Mechanistically, P2Y12 inhibitors like clopidogrel directly block platelet activation pathways distinct from aspirin’s cyclooxygenase inhibition. The similar outcomes may reflect adequate platelet inhibition by either strategy when applied following a short initial DAPT period.
This trial complements existing evidence from studies such as the GLOBAL LEADERS and TWILIGHT trials, which have explored de-escalation strategies but did not directly compare aspirin monotherapy to P2Y12 inhibitor monotherapy. The STOPDAPT-3 findings may encourage clinicians to tailor monotherapy choices based on patient tolerance, risk profiles, and drug availability rather than default aspirin use.
Conclusion
The 1-year follow-up analysis of the STOPDAPT-3 trial demonstrates that aspirin monotherapy and clopidogrel monotherapy after short-term DAPT have comparable cardiovascular and bleeding outcomes in patients undergoing PCI with drug-eluting stents. This evidence supports the clinical flexibility in selecting antiplatelet monotherapy post-PCI, potentially improving patient-centered care by enabling individualized antithrombotic strategies, especially in populations at high bleeding risk.

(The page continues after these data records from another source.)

-- pv_equiv track=rewrite | github.com/alis-khadka/llm_program_grader | dataset/solutions/21_22-1-1-python/4IIMNJUZ.py | calc
-- ===== SOURCE A (Python) =====
-- def calc(n):
--     res = 1
--     bs = 2
--     while(n > 0):
--         if ((n % 2) == 1):
--             res =  (res * bs)  % 1000000007
--         bs = (bs * bs) % 1000000007
--         n = n //2
--     return (res-1) % 1000000007
-- ===== SOURCE B (Python) =====
-- MOD = 1000000007
--
-- def _pow2(n):
--     # 2^n mod MOD by recursive halving (n <= 0 -> 1)
--     if n <= 0:
--         return 1
--     h = _pow2(n // 2)
--     h = (h * h) % MOD
--     if n % 2 == 1:
--         h = (h * 2) % MOD
--     return h
--
-- def calc(n):
--     return (_pow2(n) - 1) % MOD
-- ===== Notes on version B (the rewrite author's own statement) =====
-- stated objective: alternative
-- what changed: Replaced the iterative square-and-multiply loop carrying a running result and squared base with a recursive divide-and-conquer helper computing 2^n mod 1e9+7 by halving n and squaring the recursive result.
import Mathlib
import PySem

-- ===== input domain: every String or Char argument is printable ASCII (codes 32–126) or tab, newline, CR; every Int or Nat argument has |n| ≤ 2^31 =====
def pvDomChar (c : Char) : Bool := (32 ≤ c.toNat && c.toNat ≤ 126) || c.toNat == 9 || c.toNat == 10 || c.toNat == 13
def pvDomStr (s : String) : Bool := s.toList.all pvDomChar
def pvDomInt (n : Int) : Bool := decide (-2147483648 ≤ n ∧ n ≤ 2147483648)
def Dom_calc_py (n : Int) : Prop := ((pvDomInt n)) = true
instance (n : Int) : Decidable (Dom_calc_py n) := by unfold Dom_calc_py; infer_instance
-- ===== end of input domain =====

-- B replaces A's iterative square-and-multiply loop by a recursive halving helper
-- computing 2^n mod 1e9+7; alternative decomposition, same cost.

-- ===== PORT A =====
-- while-loop of A as structural recursion on the shrinking n
def calcLoop (res bs n : Int) : Int :=
  if h : n > 0 then
    calcLoop
      (if PySem.Int.mod n 2 = 1 then PySem.Int.mod (res * bs) 1000000007 else res)
      (PySem.Int.mod (bs * bs) 1000000007)
      (PySem.Int.floordiv n 2)
  else res
termination_by n.toNat
decreasing_by
  rw [PySem.Int.floordiv_eq_ediv_of_pos (by omega)]
  omega

def calc_py (n : Int) : Int := PySem.Int.mod (calcLoop 1 2 n - 1) 1000000007

-- ===== PORT B =====
-- helper _pow2 of Source B: 2^n mod 1e9+7 by recursive halving
def pow2mod (n : Int) : Int :=
  if h : n ≤ 0 then 1
  else
    let h1 := pow2mod (PySem.Int.floordiv n 2)
    let h2 := PySem.Int.mod (h1 * h1) 1000000007
    if PySem.Int.mod n 2 = 1 then PySem.Int.mod (h2 * 2) 1000000007 else h2
termination_by n.toNat
decreasing_by
  rw [PySem.Int.floordiv_eq_ediv_of_pos (by omega)]
  omega

def calc_py_alt (n : Int) : Int := PySem.Int.mod (pow2mod n - 1) 1000000007

-- ===== PRECONDITION & SPEC =====
def Spec_calc_py (n : Int) (out : Int) : Prop := out = calc_py_alt n
instance (n : Int) (out : Int) : Decidable (Spec_calc_py n out) := by unfold Spec_calc_py; infer_instance

-- ===== CLAIM (what is proved, stated in full; the proofs are below) =====
def Claim_equal_calc_py : Prop := ∀ (n : Int), Dom_calc_py n → Spec_calc_py n (calc_py n)

-- ===== LEMMAS AND PROOFS =====

theorem calcLoop_emod (res bs n : Int) :
    calcLoop res bs n % 1000000007 = (res * bs ^ n.toNat) % 1000000007 := by
  induction res, bs, n using calcLoop.induct with
  | case1 res bs n hn ih =>
    rw [calcLoop, dif_pos hn]
    rw [PySem.Int.floordiv_eq_ediv_of_pos (by omega)] at ih ⊢
    simp only [dite_eq_ite] at ih
    rw [PySem.Int.mod_eq_emod_of_pos (b := 2) (by omega)] at ih ⊢
    rw [ih]
    have base : ∀ a : Int, (a % 1000000007) ≡ a [ZMOD 1000000007] :=
      fun a => Int.emod_emod_of_dvd a dvd_rfl
    by_cases hr : n % 2 = 1
    · have hk : n.toNat = 2 * ((n/2).toNat) + 1 := by omega
      rw [if_pos hr, hk]
      rw [PySem.Int.mod_eq_emod_of_pos (by norm_num), PySem.Int.mod_eq_emod_of_pos (by norm_num)]
      have hc : ((res*bs) % 1000000007) * (((bs*bs) % 1000000007))^((n/2).toNat)
          ≡ (res*bs) * (bs*bs)^((n/2).toNat) [ZMOD 1000000007] :=
        (base _).mul ((base _).pow _)
      rw [hc]
      congr 1
      ring
    · have hr0 : n % 2 = 0 := by omega
      have hk : n.toNat = 2 * ((n/2).toNat) := by omega
      rw [if_neg hr, hk]
      rw [PySem.Int.mod_eq_emod_of_pos (by norm_num)]
      have hc : res * (((bs*bs) % 1000000007))^((n/2).toNat)
          ≡ res * (bs*bs)^((n/2).toNat) [ZMOD 1000000007] :=
        (Int.ModEq.refl _).mul ((base _).pow _)
      rw [hc]
      congr 1
      ring
  | case2 res bs n hn =>
    rw [calcLoop, dif_neg hn]
    have : n.toNat = 0 := by omega
    rw [this, pow_zero, mul_one]

theorem pow2mod_emod (n : Int) :
    pow2mod n % 1000000007 = (2 ^ n.toNat) % 1000000007 := by
  have base : ∀ a : Int, (a % 1000000007) % 1000000007 = a % 1000000007 :=
    fun a => Int.emod_emod_of_dvd a dvd_rfl
  induction n using pow2mod.induct with
  | case1 n hn =>
    rw [pow2mod, dif_pos hn]
    have : n.toNat = 0 := by omega
    rw [this, pow_zero]
  | case2 n hn hodd ih =>
    have hn' : 0 < n := by omega
    have hodd' : n % 2 = 1 := by
      rw [← PySem.Int.mod_eq_emod_of_pos (b := 2) (by omega)]; exact hodd
    rw [PySem.Int.floordiv_eq_ediv_of_pos (by omega)] at ih
    rw [pow2mod, dif_neg hn]
    simp only [if_pos hodd]
    rw [PySem.Int.floordiv_eq_ediv_of_pos (by omega)]
    rw [PySem.Int.mod_eq_emod_of_pos (by norm_num), PySem.Int.mod_eq_emod_of_pos (by norm_num)]
    have hk : n.toNat = 2 * ((n/2).toNat) + 1 := by omega
    rw [base, Int.mul_emod, base, Int.mul_emod (pow2mod (n/2)), ih,
      ← Int.mul_emod (2 ^ (n/2).toNat), ← Int.mul_emod, hk]
    congr 1
    ring
  | case3 n hn hodd ih =>
    have hn' : 0 < n := by omega
    have hodd' : ¬ n % 2 = 1 := by
      rw [← PySem.Int.mod_eq_emod_of_pos (b := 2) (by omega)]; exact hodd
    rw [PySem.Int.floordiv_eq_ediv_of_pos (by omega)] at ih
    rw [pow2mod, dif_neg hn]
    simp only [if_neg hodd]
    rw [PySem.Int.floordiv_eq_ediv_of_pos (by omega)]
    rw [PySem.Int.mod_eq_emod_of_pos (by norm_num)]
    have hk : n.toNat = 2 * ((n/2).toNat) := by omega
    rw [base, Int.mul_emod, ih, ← Int.mul_emod, hk]
    congr 1
    ring

-- ===== VERDICT (by name: the statement is the Claim_ definition above) =====
theorem calc_py_spec : Claim_equal_calc_py := by
  intro n _
  unfold Spec_calc_py calc_py calc_py_alt
  rw [PySem.Int.mod_eq_emod_of_pos (by norm_num), PySem.Int.mod_eq_emod_of_pos (by norm_num)]
  rw [Int.sub_emod (calcLoop 1 2 n), Int.sub_emod (pow2mod n)]
  rw [calcLoop_emod, pow2mod_emod, one_mul]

Future research should focus on broader populations, longer-term outcomes, and stratification by genetic factors affecting clopidogrel metabolism to further optimize post-PCI antiplatelet therapy.
References
1. Watanabe H, Natsuaki M, Morimoto T, et al. Aspirin vs. clopidogrel monotherapy after percutaneous coronary intervention: 1-year follow-up of the STOPDAPT-3 trial. Eur Heart J. 2024 Dec 16;45(47):5042-5054. doi: 10.1093/eurheartj/ehae617.
2. Mehran R, Baber U, Sharma SK, et al. Ticagrelor with or without Aspirin in High-Risk Patients after PCI. N Engl J Med. 2019;381(21):2032-2042.
3. Valgimigli M, Bueno H, Byrne RA, et al. ESC focused update on dual antiplatelet therapy in coronary artery disease. Eur Heart J. 2018;39(3):213-260.